Les billets d’humeur de Sacha
J'ai vu pour vous : William Sheller "Piano solo"
-Concert au Théâtre du Léman, Genève, jeudi 31 mars 2011-

 

Il est des moments de pure magie, où un artiste, un vrai, n'a pas besoin d'artifices pour montrer pleinement son talent et sa personnalité. C'était le cas ce jeudi à Genève, dans ce superbe Théâtre du Léman, où William Sheller nous a gratifié d'un somptueux concert piano-voix. Voici mes impressions.

Dans un Théâtre du Léman archi-comble, à 20 h 30 précises, les lumières s'éteignent progressivement et, silencieux, nous attendons l'arrivée de l'artiste. Il entre sous un tonnerre d'applaudissements, salue son public timidement et humblement, et s'assied à son piano, unique élément de cette scène. Nous ne savons pas encore que le concert de ce soir va être particulièrement émouvant.

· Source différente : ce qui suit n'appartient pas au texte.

-- pv_equiv track=rewrite | github.com/dalejlee/TimelyTiger | timeAlg.py | createCutoffs
-- ===== SOURCE A (Python) =====
-- def createCutoffs(avs, start, end):
--     set = {start, end}
--     for x in avs:
--         for range in x:
--             set.add(range[0])
--             set.add(range[1])
--     cutoffs = list()
--     for item in set:
--         cutoffs.append(item)
--     cutoffs.sort()
--     return cutoffs
-- ===== SOURCE B (Python) =====
-- def createCutoffs(avs, start, end):
--     out = []
--     _insert_sorted(out, start)
--     _insert_sorted(out, end)
--     for x in avs:
--         for r in x:
--             _insert_sorted(out, r[0])
--             _insert_sorted(out, r[1])
--     return out
--
-- def _insert_sorted(out, v):
--     # keep `out` strictly increasing: find v's position, insert unless present
--     i = 0
--     while i < len(out) and out[i] < v:
--         i += 1
--     if i == len(out) or out[i] != v:
--         out.insert(i, v)
-- ===== Notes on version B (the rewrite author's own statement) =====
-- stated objective: alternative
-- what changed: Replaces hash-set collection followed by a final sort with an online insertion algorithm that maintains a strictly increasing list throughout, scanning for each endpoint's position and inserting it there unless already present (no set, no sort call).
import Mathlib
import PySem

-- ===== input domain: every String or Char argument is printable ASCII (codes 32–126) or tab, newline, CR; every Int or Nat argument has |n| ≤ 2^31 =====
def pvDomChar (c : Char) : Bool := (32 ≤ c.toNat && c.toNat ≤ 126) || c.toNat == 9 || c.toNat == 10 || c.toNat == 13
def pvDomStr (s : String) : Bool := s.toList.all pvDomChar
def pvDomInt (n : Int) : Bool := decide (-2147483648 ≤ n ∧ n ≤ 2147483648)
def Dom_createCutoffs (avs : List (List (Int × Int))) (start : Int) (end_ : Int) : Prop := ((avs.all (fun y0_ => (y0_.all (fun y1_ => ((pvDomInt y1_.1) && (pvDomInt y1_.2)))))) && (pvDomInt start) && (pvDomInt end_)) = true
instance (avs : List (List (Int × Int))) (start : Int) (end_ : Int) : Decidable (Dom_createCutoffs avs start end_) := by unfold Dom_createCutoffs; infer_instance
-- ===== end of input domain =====

-- B replaces hash-set collection + final sort by online sorted insertion: it maintains a
-- strictly increasing list, inserting each endpoint at its scanned position unless present
-- (alternative algorithm, no speed claim).

-- ===== PORT A =====
-- set = {start, end}; nested loops of set.add; copy to list; sort
def createCutoffs (avs : List (List (Int × Int))) (start : Int) (end_ : Int) : List Int :=
  PySem.List.sorted
    ((avs.foldl (fun s x => x.foldl (fun s r => PySem.Set.add (PySem.Set.add s r.1) r.2) s)
        (PySem.Set.add (PySem.Set.add PySem.Set.empty start) end_)).foldl
      (fun acc item => acc ++ [item]) [])
    (fun x => x) false

-- ===== PORT B =====
-- `while i < len(out) and out[i] < v: i += 1` (scan the suffix from position i)
def pvScanAux (v : Int) : List Int → Nat → Nat
  | [], i => i
  | h :: t, i => if h < v then pvScanAux v t (i + 1) else i

-- `if i == len(out) or out[i] != v: out.insert(i, v)`
def pvInsertOne (out : List Int) (v : Int) : List Int :=
  let i := pvScanAux v out 0
  if h : i < out.length then
    if out[i] = v then out else out.insertIdx i v
  else out ++ [v]

def createCutoffs_alt (avs : List (List (Int × Int))) (start : Int) (end_ : Int) : List Int :=
  avs.foldl (fun out x => x.foldl (fun out r => pvInsertOne (pvInsertOne out r.1) r.2) out)
    (pvInsertOne (pvInsertOne [] start) end_)

-- ===== PRECONDITION & SPEC =====
def Spec_createCutoffs (avs : List (List (Int × Int))) (start : Int) (end_ : Int) (out : List Int) : Prop := out = createCutoffs_alt avs start end_
instance (avs : List (List (Int × Int))) (start : Int) (end_ : Int) (out : List Int) : Decidable (Spec_createCutoffs avs start end_ out) := by unfold Spec_createCutoffs; infer_instance

-- ===== CLAIM =====
def Claim_equal_createCutoffs : Prop := ∀ (avs : List (List (Int × Int))) (start : Int) (end_ : Int), Dom_createCutoffs avs start end_ → Spec_createCutoffs avs start end_ (createCutoffs avs start end_)

-- ===== LEMMAS AND PROOFS =====

-- flat multiset of endpoints
def pvFlat (avs : List (List (Int × Int))) : List Int :=
  avs.flatMap (fun x => x.flatMap (fun r => [r.1, r.2]))

-- structural form of one insertion, used only by the proofs
def insRec : List Int → Int → List Int
  | [], v => [v]
  | h :: t, v => if v < h then v :: h :: t else if v = h then h :: t else h :: insRec t v

theorem pvScanAux_shift (v : Int) (t : List Int) (i : Nat) :
    pvScanAux v t (i + 1) = pvScanAux v t i + 1 := by
  induction t generalizing i with
  | nil => rfl
  | cons h t ih =>
    unfold pvScanAux
    by_cases hlt : h < v
    · rw [if_pos hlt, if_pos hlt, ih]
    · rw [if_neg hlt, if_neg hlt]

theorem pvInsertOne_eq_insRec (out : List Int) (v : Int) :
    pvInsertOne out v = insRec out v := by
  induction out with
  | nil => rfl
  | cons h t ih =>
    unfold pvInsertOne insRec pvScanAux
    by_cases hlt : h < v
    · rw [if_pos hlt, pvScanAux_shift]
      rw [if_neg (by omega), if_neg (by omega)]
      set j := pvScanAux v t 0 with hj
      unfold pvInsertOne at ih
      rw [← hj] at ih
      by_cases hjl : j < t.length
      · rw [dif_pos (by simp; omega)]
        have hget : (h :: t)[j + 1]'(by simp; omega) = t[j] := by simp
        rw [hget, List.insertIdx_succ_cons]
        rw [dif_pos hjl] at ih
        by_cases he : t[j] = v
        · rw [if_pos he]; rw [if_pos he] at ih; rw [← ih]
        · rw [if_neg he]; rw [if_neg he] at ih; rw [← ih]
      · rw [dif_neg (by simp; omega)]
        rw [dif_neg hjl] at ih
        rw [← ih]; simp
    · rw [if_neg hlt, dif_pos (by simp)]
      simp only [List.getElem_cons_zero]
      by_cases he : h = v
      · rw [if_pos he, if_neg (by omega), if_pos he.symm]
      · rw [if_neg he, if_pos (by omega)]
        simp [List.insertIdx]

theorem mem_insRec (out : List Int) (v x : Int) :
    x ∈ insRec out v ↔ x = v ∨ x ∈ out := by
  induction out with
  | nil => simp [insRec]
  | cons h t ih =>
    unfold insRec
    split_ifs with h1 h2
    · simp
    · subst h2; simp
    · simp [ih]; tauto

theorem pairwise_insRec (out : List Int) (v : Int) (hp : out.Pairwise (· < ·)) :
    (insRec out v).Pairwise (· < ·) := by
  induction out with
  | nil => simp [insRec]
  | cons h t ih =>
    rcases List.pairwise_cons.mp hp with ⟨hh, ht⟩
    unfold insRec
    split_ifs with h1 h2
    · refine List.pairwise_cons.mpr ⟨?_, hp⟩
      intro b hb
      rcases List.mem_cons.mp hb with rfl | hb'
      · exact h1
      · have := hh b hb'; omega
    · exact hp
    · refine List.pairwise_cons.mpr ⟨?_, ih ht⟩
      intro b hb
      rcases (mem_insRec t v b).mp hb with rfl | hb'
      · omega
      · exact hh b hb'

theorem foldl_insRec_inv (l : List Int) :
    ∀ acc : List Int, acc.Pairwise (· < ·) →
    (l.foldl insRec acc).Pairwise (· < ·) ∧
      (∀ x, x ∈ l.foldl insRec acc ↔ x ∈ acc ∨ x ∈ l) := by
  induction l with
  | nil => intro acc hacc; exact ⟨hacc, by simp⟩
  | cons v t ih =>
    intro acc hacc
    have h := ih (insRec acc v) (pairwise_insRec acc v hacc)
    refine ⟨h.1, ?_⟩
    intro x
    rw [List.foldl_cons, h.2 x, mem_insRec]
    simp; tauto

-- A's nested add-loops are a fold of Set.add over the flat endpoint list
theorem inner_add_eq (x : List (Int × Int)) (s : PySem.Set Int) :
    x.foldl (fun s r => PySem.Set.add (PySem.Set.add s r.1) r.2) s
      = (x.flatMap (fun r => [r.1, r.2])).foldl PySem.Set.add s := by
  induction x generalizing s with
  | nil => rfl
  | cons r t ih => rw [List.foldl_cons, ih]; rfl

theorem outer_add_eq (avs : List (List (Int × Int))) (s : PySem.Set Int) :
    avs.foldl (fun s x => x.foldl (fun s r => PySem.Set.add (PySem.Set.add s r.1) r.2) s) s
      = (pvFlat avs).foldl PySem.Set.add s := by
  induction avs generalizing s with
  | nil => rfl
  | cons x t ih =>
    rw [List.foldl_cons, ih, inner_add_eq]
    simp [pvFlat, List.foldl_append]

theorem foldl_copy (l acc : List Int) :
    l.foldl (fun acc item => acc ++ [item]) acc = acc ++ l := by
  induction l generalizing acc with
  | nil => simp
  | cons a t ih => simp [List.foldl, ih]

-- B's nested insert-loops are a fold of insRec over the flat endpoint list
theorem inner_ins_eq (x : List (Int × Int)) (acc : List Int) :
    x.foldl (fun out r => insRec (insRec out r.1) r.2) acc
      = (x.flatMap (fun r => [r.1, r.2])).foldl insRec acc := by
  induction x generalizing acc with
  | nil => rfl
  | cons r t ih => rw [List.foldl_cons, ih]; rfl

theorem outer_ins_eq (avs : List (List (Int × Int))) (acc : List Int) :
    avs.foldl (fun out x => x.foldl (fun out r => insRec (insRec out r.1) r.2) out) acc
      = (pvFlat avs).foldl insRec acc := by
  induction avs generalizing acc with
  | nil => rfl
  | cons x t ih =>
    rw [List.foldl_cons, ih, inner_ins_eq]
    simp [pvFlat, List.foldl_append]

theorem createCutoffs_eq (avs : List (List (Int × Int))) (start end_ : Int) :
    createCutoffs avs start end_ = createCutoffs_alt avs start end_ := by
  have hA : createCutoffs avs start end_
      = PySem.List.sorted (PySem.Set.ofList ([start, end_] ++ pvFlat avs)) (fun x => x) false := by
    unfold createCutoffs
    rw [outer_add_eq, foldl_copy, PySem.Set.ofList_eq_foldl]
    rfl
  have hfun : pvInsertOne = insRec := by
    funext o v; exact pvInsertOne_eq_insRec o v
  have hB : createCutoffs_alt avs start end_
      = ([start, end_] ++ pvFlat avs).foldl insRec [] := by
    unfold createCutoffs_alt
    simp only [hfun]
    rw [outer_ins_eq]
    rfl
  have hinv := foldl_insRec_inv ([start, end_] ++ pvFlat avs) [] (by simp)
  have hnodupB : (([start, end_] ++ pvFlat avs).foldl insRec []).Nodup :=
    hinv.1.imp (fun h => by omega)
  have hnodupS : (PySem.Set.ofList ([start, end_] ++ pvFlat avs)).Nodup :=
    PySem.Set.nodup_ofList _
  have hmem : ∀ x, x ∈ ([start, end_] ++ pvFlat avs).foldl insRec []
      ↔ x ∈ PySem.Set.ofList ([start, end_] ++ pvFlat avs) := by
    intro x
    rw [hinv.2 x, PySem.Set.mem_ofList]
    simp
  have hperm : (([start, end_] ++ pvFlat avs).foldl insRec []).Perm
      (PySem.Set.ofList ([start, end_] ++ pvFlat avs)) :=
    (List.perm_ext_iff_of_nodup hnodupB hnodupS).mpr hmem
  rw [hA, hB]
  exact PySem.List.sorted_eq_of_perm_of_pairwise_lt _ _ (fun x => x) hperm hinv.1

-- ===== VERDICT =====
theorem createCutoffs_spec : Claim_equal_createCutoffs := by
  intro avs start end_ _
  unfold Spec_createCutoffs
  exact createCutoffs_eq avs start end_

Après que les placeuses de la salle aient guidé les derniers retardataires, sous l'œil amusé du chanteur qui ajoute, malicieux : « Ah, on va laisser la dame placer ces gens... Nous avons le temps, on est entre nous », c'est un bel hommage à la ville qui nous accueille pour ouvrir ce concert. « J'étais invité par la Télévision Suisse au milieu des années 70 et je débarque à Genève, que je ne connaissais pas. Comme j'avais la journée avant l'émission, j'en ai profité pour me balader, et je suis allé sur l'Île Rousseau. J'y ai imaginé ce qui pouvait y avoir comme concerts à une certaine époque, et les images me sont venues ». Genève, qui reçoit un accueil très chaleureux, sera spécialement joué en ouverture car juste après, William Sheller dût faire un petit tri dans son listing de titres et décider avec quoi il allait continuer.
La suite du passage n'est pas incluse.